結論 本件審判の請求は、成り立たない。 
理由 第1 手続の経緯

本願は,平成27年5月29日を出願日とする出願であって,その手続の経緯は以下のとおりである。
平成30年 4月10日付け 拒絶理由通知書
平成30年 6月13日 意見書,手続補正書の提出
平成30年11月30日付け 拒絶査定
平成31年 3月11日 審判請求書,手続補正書の提出

第2 平成31年3月11日にされた手続補正についての補正の却下の決定

[補正の却下の決定の結論]
平成31年3月11日にされた手続補正を却下する。

[理由]
1.本件補正の内容
平成31年3月11日にされた手続補正(以下「本件補正」という。)は,本件補正前の特許請求の範囲の請求項1?5(以下「補正前の請求項1?5」という。)を,本件補正後の特許請求の範囲の請求項1?5(以下「補正後の請求項1?5」という。)とするものであり,その内の請求項1についての補正は,下記のとおり,補正前の請求項1を補正後の請求項1とするものである。

(1)補正前の請求項1
「【請求項1】
内部に配線を有する第1基板と,
前記第1基板の表層内に設けられ,前記配線に接続されるアルミパッドと,
前記第1基板の前記表層側に設けられ,前記アルミパッドの一部を覆うパッシベーション膜と,
一部が前記パッシベーション膜に埋設されて前記アルミパッドに接続され,頂面が前記第1基板の表面から突出する第1ニッケル電極と,
半導体層を備え,前記第1基板に積層される第2基板と,
前記半導体層を貫通する貫通電極と,
前記半導体層の少なくとも一部を覆うシリコン窒化膜と,
一部が前記シリコン窒化膜に埋設され,頂面が前記第2基板における前記第1基板側の表面から突出する第2ニッケル電極と,
スズを含む合金によって形成され,前記第1ニッケル電極および前記第2ニッケル電極間を接続する接続層と
を備え,
前記貫通電極は,前記アルミパッドと電気的に接続されると共に,前記第2ニッケル電極と接続されることを特徴とする半導体装置。」

(2)補正後の請求項1(下線は審判請求人による。)
「【請求項1】
内部に銅とタングステンを用いた配線を有する第1基板と,
前記第1基板の表層内に設けられ,前記配線に接続されるアルミパッドと,
前記第1基板の前記表層側に設けられ,前記アルミパッドの一部を覆うパッシベーション膜と,
一部が前記パッシベーション膜に埋設されて前記アルミパッドに接続され,頂面が前記第1基板の表面から突出する第1ニッケル電極と,
半導体層を備え,前記第1基板に積層される第2基板と,
前記半導体層を貫通する貫通電極と,
前記半導体層の少なくとも一部を覆うシリコン窒化膜と,
一部が前記シリコン窒化膜に埋設され,頂面が前記第2基板における前記第1基板側の表面から突出する第2ニッケル電極と,
スズを含む合金によって形成され,前記第1ニッケル電極および前記第2ニッケル電極間を接続する接続層とを備え,
前記貫通電極は,前記配線を介して前記アルミパッドと電気的に接続されると共に,前記第2ニッケル電極と接続されることを特徴とする半導体装置。」

上記請求項1についての補正は,以下の補正事項を含むものと認められる。
・補正事項1
本件補正前の「内部に配線を有する第1基板」を,本件補正後の「内部に銅とタングステンを用いた配線を有する第1基板」と補正する。
・補正事項2
本件補正前の「前記貫通電極は,前記アルミパッドと電気的に接続されると共に,前記第2ニッケル電極と接続される」を,本件補正後の「前記貫通電極は,前記配線を介して前記アルミパッドと電気的に接続されると共に,前記第2ニッケル電極と接続される」と補正する。

2.補正の適否
上記補正事項が,特許法17条の2第3項の規定に適合するものであるか否かについて,以下で検討する。
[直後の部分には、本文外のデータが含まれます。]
-- pv_equiv track=rewrite | github.com/ahblay/657Project | segclobber.py | evaluate_base_cases
-- ===== SOURCE A (Python) =====
-- def evaluate_base_cases(pattern, base_cases):
--     result = {}
--     games = sorted(base_cases.keys(), key=len)
--     for g in games:
--         if len(set(base_cases.values())) == 1:
--             result[pattern] = base_cases[g]
--             break
--         result[g] = base_cases[g]
--         base_cases.pop(g)
--     return result
-- ===== SOURCE B (Python) =====
-- def evaluate_base_cases(pattern, base_cases):
--     games = sorted(base_cases.keys(), key=len)
--     if not games:
--         return {}
--     vals = [base_cases[g] for g in games]
--     i = len(vals) - 1
--     while i > 0 and vals[i - 1] == vals[i]:
--         i -= 1
--     result = dict(zip(games[:i], vals[:i]))
--     result[pattern] = vals[i]
--     return result
-- ===== Notes on version B (the rewrite author's own statement) =====
-- stated objective: faster
-- what changed: Instead of A's loop that pops one game per pass and rebuilds set(values) of the shrinking dict on every pass, B reads all values once in sorted-key order and finds the break boundary with a single backward scan of adjacent values, then builds the result in one shot.
import Mathlib
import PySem

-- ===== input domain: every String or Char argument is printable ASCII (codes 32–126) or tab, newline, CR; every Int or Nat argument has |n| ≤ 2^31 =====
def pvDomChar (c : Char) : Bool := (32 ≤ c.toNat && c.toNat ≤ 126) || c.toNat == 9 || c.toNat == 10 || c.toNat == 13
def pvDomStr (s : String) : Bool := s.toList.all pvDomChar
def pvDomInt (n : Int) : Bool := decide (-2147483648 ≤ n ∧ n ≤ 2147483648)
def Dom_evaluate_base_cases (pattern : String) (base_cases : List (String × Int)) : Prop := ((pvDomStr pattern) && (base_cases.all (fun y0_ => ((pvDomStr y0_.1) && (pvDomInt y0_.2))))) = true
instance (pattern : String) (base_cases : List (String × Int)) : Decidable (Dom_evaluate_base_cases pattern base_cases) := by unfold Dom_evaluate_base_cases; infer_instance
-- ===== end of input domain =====

-- B replaces A's pop-one-game-per-pass loop (which rebuilds set(values) on every pass) by a single
-- backward scan for the boundary index where the remaining values become all equal (objective: faster).
-- A mutates its dict argument (pop); B does not — the equivalence proved here is about the RETURN value.

-- ===== PORT A =====
-- A's for-loop: state = (remaining games, remaining dict, result dict); the break returns result
def aLoop (pattern : String) : List String → PySem.Dict String Int → PySem.Dict String Int → PySem.Dict String Int
  | [], _, result => result
  | g :: rest, bc, result =>
    if PySem.Set.len (PySem.Set.ofList bc.values) == 1 then
      -- result[pattern] = base_cases[g]; break  (g is always present in bc here, so getD is exact for bc[g])
      result.insert pattern (bc.getD g 0)
    else
      -- result[g] = base_cases[g]; base_cases.pop(g)
      aLoop pattern rest (bc.erase g) (result.insert g (bc.getD g 0))

def evaluate_base_cases (pattern : String) (base_cases : List (String × Int)) : List (String × Int) :=
  let bc := PySem.Dict.ofList base_cases
  let games := PySem.List.sorted bc.keys (fun g => PySem.Str.len g) false
  (aLoop pattern games bc PySem.Dict.empty).items

-- ===== PORT B =====
-- Source B's backward while-loop: i = len(vals)-1; while i > 0 and vals[i-1] == vals[i]: i -= 1
-- (every index it touches is in range, so List.getD is exact for Python's vals[·])
def bScan (vals : List Int) : Nat → Nat
  | 0 => 0
  | j + 1 => if vals.getD j 0 == vals.getD (j + 1) 0 then bScan vals j else j + 1

def evaluate_base_cases_alt (pattern : String) (base_cases : List (String × Int)) : List (String × Int) :=
  let bc := PySem.Dict.ofList base_cases
  let games := PySem.List.sorted bc.keys (fun g => PySem.Str.len g) false
  if games.isEmpty then []
  else
    let vals := games.map (fun g => bc.getD g 0)
    let i := bScan vals (vals.length - 1)
    ((PySem.Dict.ofList ((games.take i).zip (vals.take i))).insert pattern (vals.getD i 0)).items

-- ===== PRECONDITION & SPEC =====
def Spec_evaluate_base_cases (pattern : String) (base_cases : List (String × Int)) (out : List (String × Int)) : Prop := out = evaluate_base_cases_alt pattern base_cases
instance (pattern : String) (base_cases : List (String × Int)) (out : List (String × Int)) : Decidable (Spec_evaluate_base_cases pattern base_cases out) := by unfold Spec_evaluate_base_cases; infer_instance

-- ===== CLAIM (what is proved, stated in full; the proofs are below) =====
def Claim_equal_evaluate_base_cases : Prop := ∀ (pattern : String) (base_cases : List (String × Int)), Dom_evaluate_base_cases pattern base_cases → Spec_evaluate_base_cases pattern base_cases (evaluate_base_cases pattern base_cases)

-- ===== LEMMAS AND PROOFS =====

theorem setlen_one_iff (l : List Int) :
    (PySem.Set.len (PySem.Set.ofList l) == 1) = true ↔ ∃ v, v ∈ l ∧ ∀ x ∈ l, x = v := by
  have hmem : ∀ x, x ∈ PySem.Set.ofList l ↔ x ∈ l := fun x => PySem.Set.mem_ofList l x
  have hnd : (PySem.Set.ofList l).Nodup := PySem.Set.nodup_ofList l
  constructor
  · intro h
    have hlen : (PySem.Set.ofList l).length = 1 := by
      simp only [PySem.Set.len, beq_iff_eq] at h
      exact_mod_cast h
    obtain ⟨a, ha⟩ := List.length_eq_one_iff.mp hlen
    refine ⟨a, (hmem a).mp (by simp [ha]), fun x hx => ?_⟩
    have := (hmem x).mpr hx
    rw [ha] at this; simpa using this
  · rintro ⟨v, hv, hall⟩
    have heq : PySem.Set.ofList l = [v] := by
      cases hsl : PySem.Set.ofList l with
      | nil => rw [hsl] at hmem; simpa using ((hmem v).mpr hv)
      | cons a t =>
        rw [hsl] at hmem hnd
        have ha : a = v := hall a ((hmem a).mp (by simp))
        have ht : t = [] := by
          cases t with
          | nil => rfl
          | cons b t' =>
            have hb : b = v := hall b ((hmem b).mp (by simp))
            subst ha hb
            simp at hnd
        rw [ha, ht]
    simp [PySem.Set.len, heq]


theorem keys_erase_dict (d : PySem.Dict String Int) (g : String) :
    (d.erase g).keys = d.keys.filter (fun k => !(k == g)) := by
  simp [PySem.Dict.erase, PySem.Dict.keys, List.filter_map]
  rfl

theorem getD_erase_of_ne (d : PySem.Dict String Int) (g k : String) (h : k ≠ g) :
    (d.erase g).getD k 0 = d.getD k 0 := by
  simp only [PySem.Dict.getD, PySem.Dict.get?, PySem.Dict.erase]
  congr 2
  induction d.items with
  | nil => rfl
  | cons p rest ih =>
    by_cases hpg : p.1 = g
    · have hgk : (g == k) = false := beq_eq_false_iff_ne.mpr (Ne.symm h)
      simp [List.filter_cons, hpg, hgk, ih]
    · by_cases hpk : p.1 = k
      · simp [List.filter_cons, hpk, h]
      · simp [List.filter_cons, hpg, hpk, ih]

theorem bScan_cons (v0 : Int) (vals' : List Int) (k : Nat) :
    bScan (v0 :: vals') (k + 1) =
      if bScan vals' k = 0 ∧ v0 = vals'.getD 0 0 then 0 else bScan vals' k + 1 := by
  induction k with
  | zero =>
    by_cases h : v0 = vals'.getD 0 0
    · rw [show bScan (v0 :: vals') 1 =
          (if v0 == vals'.getD 0 0 then (0 : Nat) else 1) from rfl,
        if_pos (beq_iff_eq.mpr h), if_pos ⟨rfl, h⟩]
    · rw [show bScan (v0 :: vals') 1 =
          (if v0 == vals'.getD 0 0 then (0 : Nat) else 1) from rfl,
        if_neg (by simpa using h), if_neg (by exact fun hc => h hc.2)]
      rfl
  | succ k ih =>
    have hstep : bScan (v0 :: vals') (k + 1 + 1) =
        if vals'.getD k 0 == vals'.getD (k + 1) 0 then bScan (v0 :: vals') (k + 1)
        else k + 1 + 1 := rfl
    have hb : bScan vals' (k + 1) =
        if vals'.getD k 0 == vals'.getD (k + 1) 0 then bScan vals' k else k + 1 := rfl
    by_cases he : vals'.getD k 0 = vals'.getD (k + 1) 0
    · have hL : bScan (v0 :: vals') (k + 1 + 1) = bScan (v0 :: vals') (k + 1) := by
        rw [hstep, if_pos (beq_iff_eq.mpr he)]
      have hR : bScan vals' (k + 1) = bScan vals' k := by
        rw [hb, if_pos (beq_iff_eq.mpr he)]
      rw [hL, ih, hR]
    · have hL : bScan (v0 :: vals') (k + 1 + 1) = k + 1 + 1 := by
        rw [hstep, if_neg (by simpa using he)]
      have hR : bScan vals' (k + 1) = k + 1 := by
        rw [hb, if_neg (by simpa using he)]
      rw [hL, hR, if_neg (by exact fun hc => Nat.succ_ne_zero k hc.1)]

theorem bScan_zero_iff (vals : List Int) :
    bScan vals (vals.length - 1) = 0 ↔ ∀ x ∈ vals, x = vals.getD 0 0 := by
  induction vals with
  | nil => simp [bScan]
  | cons v0 vals' ih =>
    cases vals' with
    | nil => simp [bScan]
    | cons w t =>
      have hlen : (v0 :: w :: t).length - 1 = ((w :: t).length - 1) + 1 := by simp
      rw [hlen, bScan_cons]
      constructor
      · intro h
        split_ifs at h with hc
        · obtain ⟨h0, hv⟩ := hc
          have hall' := ih.mp h0
          intro x hx
          rcases List.mem_cons.mp hx with rfl | hx'
          · rfl
          · show x = v0
            rw [hall' x hx']
            exact hv.symm
      · intro hall
        have hw : w = v0 := hall w (by simp)
        have h0 : bScan (w :: t) ((w :: t).length - 1) = 0 := by
          apply ih.mpr
          intro x hx
          show x = w
          rw [hall x (List.mem_cons_of_mem _ hx)]
          simpa using hw.symm
        rw [if_pos ⟨h0, hw.symm⟩]

theorem loop_eq (pattern : String) :
    ∀ (gs : List String) (d : PySem.Dict String Int) (res : PySem.Dict String Int),
      d.keys.Nodup → gs.Perm d.keys →
      aLoop pattern gs d res =
        (if gs = [] then res
         else
           let vals := gs.map (fun g => d.getD g 0)
           let i := bScan vals (vals.length - 1)
           (((gs.take i).zip (vals.take i)).foldl (fun t p => t.insert p.1 p.2) res).insert
             pattern (vals.getD i 0)) := by
  intro gs
  induction gs with
  | nil => intro d res _ _; simp [aLoop]
  | cons g rest ih =>
    intro d res hnd hperm
    have hgsnd : (g :: rest).Nodup := hperm.nodup_iff.mpr hnd
    have hvalsperm : ((g :: rest).map (fun x => d.getD x 0)).Perm d.values := by
      rw [PySem.Dict.values_eq_map_keys d hnd 0]
      exact hperm.map _
    have htest : (PySem.Set.len (PySem.Set.ofList d.values) == 1) = true ↔
        ∀ x ∈ (g :: rest).map (fun x => d.getD x 0), x = d.getD g 0 := by
      rw [setlen_one_iff]
      constructor
      · rintro ⟨v, hvmem, hall⟩ x hx
        have hx' : x ∈ d.values := hvalsperm.subset hx
        have hg' : d.getD g 0 ∈ d.values := hvalsperm.subset (by simp)
        rw [hall x hx', hall _ hg']
      · intro hall
        refine ⟨d.getD g 0, hvalsperm.subset (by simp), fun x hx => ?_⟩
        exact hall x (hvalsperm.symm.subset hx)
    by_cases hT : (PySem.Set.len (PySem.Set.ofList d.values) == 1) = true
    · have hl : aLoop pattern (g :: rest) d res = res.insert pattern (d.getD g 0) := by
        simp only [aLoop, if_pos hT]
      rw [hl]
      have hall := htest.mp hT
      have hi : bScan ((g :: rest).map (fun x => d.getD x 0))
          (((g :: rest).map (fun x => d.getD x 0)).length - 1) = 0 := by
        rw [bScan_zero_iff]
        intro x hx
        rw [hall x hx]
        simp
      simp only [List.map_cons, List.length_cons, List.length_map, Nat.add_sub_cancel] at hi
      simp [hi]
    · have hl : aLoop pattern (g :: rest) d res =
          aLoop pattern rest (d.erase g) (res.insert g (d.getD g 0)) := by
        simp only [aLoop, if_neg hT]
      rw [hl]
      have hgnotin : g ∉ rest := (List.nodup_cons.mp hgsnd).1
      have hnd' : (d.erase g).keys.Nodup := by
        rw [keys_erase_dict]; exact hnd.filter _
      have hperm' : rest.Perm (d.erase g).keys := by
        rw [keys_erase_dict]
        have h1 : List.filter (fun k => !(k == g)) d.keys = d.keys.erase g := by
          rw [List.Nodup.erase_eq_filter hnd g]
          simp [bne]
        rw [h1]
        have h2 := (hperm.erase g).symm
        rw [List.erase_cons_head] at h2
        exact h2.symm
      rw [ih (d.erase g) (res.insert g (d.getD g 0)) hnd' hperm']
      have hrw : rest.map (fun x => (d.erase g).getD x 0) = rest.map (fun x => d.getD x 0) := by
        apply List.map_congr_left
        intro x hx
        exact getD_erase_of_ne d g x (fun hxg => hgnotin (hxg ▸ hx))
      rcases rest with _ | ⟨r, rs⟩
      · exfalso
        apply hT
        apply htest.mpr
        intro x hx
        simp at hx
        rw [hx]
      · rw [hrw]
        have hcond : ¬(bScan ((r :: rs).map (fun x => d.getD x 0))
            (((r :: rs).map (fun x => d.getD x 0)).length - 1) = 0 ∧
            d.getD g 0 = ((r :: rs).map (fun x => d.getD x 0)).getD 0 0) := by
          rintro ⟨h0, hv⟩
          apply hT
          apply htest.mpr
          have hall' := (bScan_zero_iff _).mp h0
          intro x hx
          simp only [List.map_cons, List.mem_cons] at hx
          rcases hx with rfl | hx'
          · rfl
          · rw [hall' x (by simpa using hx'), ← hv]
        have hi : bScan ((g :: r :: rs).map (fun x => d.getD x 0))
            (((g :: r :: rs).map (fun x => d.getD x 0)).length - 1) =
            bScan ((r :: rs).map (fun x => d.getD x 0))
              (((r :: rs).map (fun x => d.getD x 0)).length - 1) + 1 := by
          have hlen : ((g :: r :: rs).map (fun x => d.getD x 0)).length - 1 =
              ((((r :: rs).map (fun x => d.getD x 0)).length - 1)) + 1 := by simp
          rw [hlen, List.map_cons, bScan_cons, if_neg hcond]
        simp only [if_neg (List.cons_ne_nil _ _), List.map_cons] at hi ⊢
        rw [hi]
        simp [List.take_succ_cons, List.getD_cons_succ]

-- ===== VERDICT (by name: the statement is the Claim_ definition above) =====
theorem evaluate_base_cases_spec : Claim_equal_evaluate_base_cases := by
  intro pattern base_cases _
  unfold Spec_evaluate_base_cases evaluate_base_cases evaluate_base_cases_alt
  dsimp only
  rw [loop_eq pattern _ _ _ (PySem.Dict.nodup_keys_ofList base_cases)
    (PySem.List.sorted_perm _ _ _)]
  by_cases h : PySem.List.sorted (PySem.Dict.ofList base_cases).keys (fun g => PySem.Str.len g) false = []
  · rw [if_pos h, if_pos (by rw [List.isEmpty_iff]; exact h)]
    rfl
  · rw [if_neg h, if_neg (by rw [List.isEmpty_iff]; exact h)]
    rfl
(1)補正事項1に関して,本願の願書に最初に添付した明細書及び図面(以下「当初明細書等」という。)には,次の記載がある。(下線は当審による。以下同じ。)
「【0012】
具体的には,半導体装置1の第1基板10は,半導体層8と,半導体層8の下面に設けられる保護膜80と,半導体層8上に順次積層される第1絶縁層30,第2絶縁層4,およびパッシベーション膜5とを備える。」
「【0015】
第1絶縁層30は,例えば,SiO2を用いて形成され,内部に,多層配線3が設けられる。多層配線3は,貫通電極81の上面に接続される第1配線31と,第1配線31の上面に接続される第2配線32と,第2配線32の上面に接続される第3配線33とを含む。
【0016】
第1配線31は,例えば,W(タングステン)を用いて形成される。第2配線32および第3配線33は,例えば,Cuを用いて形成される。かかる第2配線32および第3配線33は,バリアメタル膜34によって被覆される。バリアメタル膜34は,例えば,Tiを用いて形成される。」
上記によれば,「内部に銅とタングステンを用いた配線を有する第1基板」との事項は,当初明細書等に記載された事項であると認められるから,補正事項1は,本願の願書に最初に添付した明細書及び図面の全ての記載を総合することにより導かれる技術的事項との関係において,新たな技術的事項を導入しないものである。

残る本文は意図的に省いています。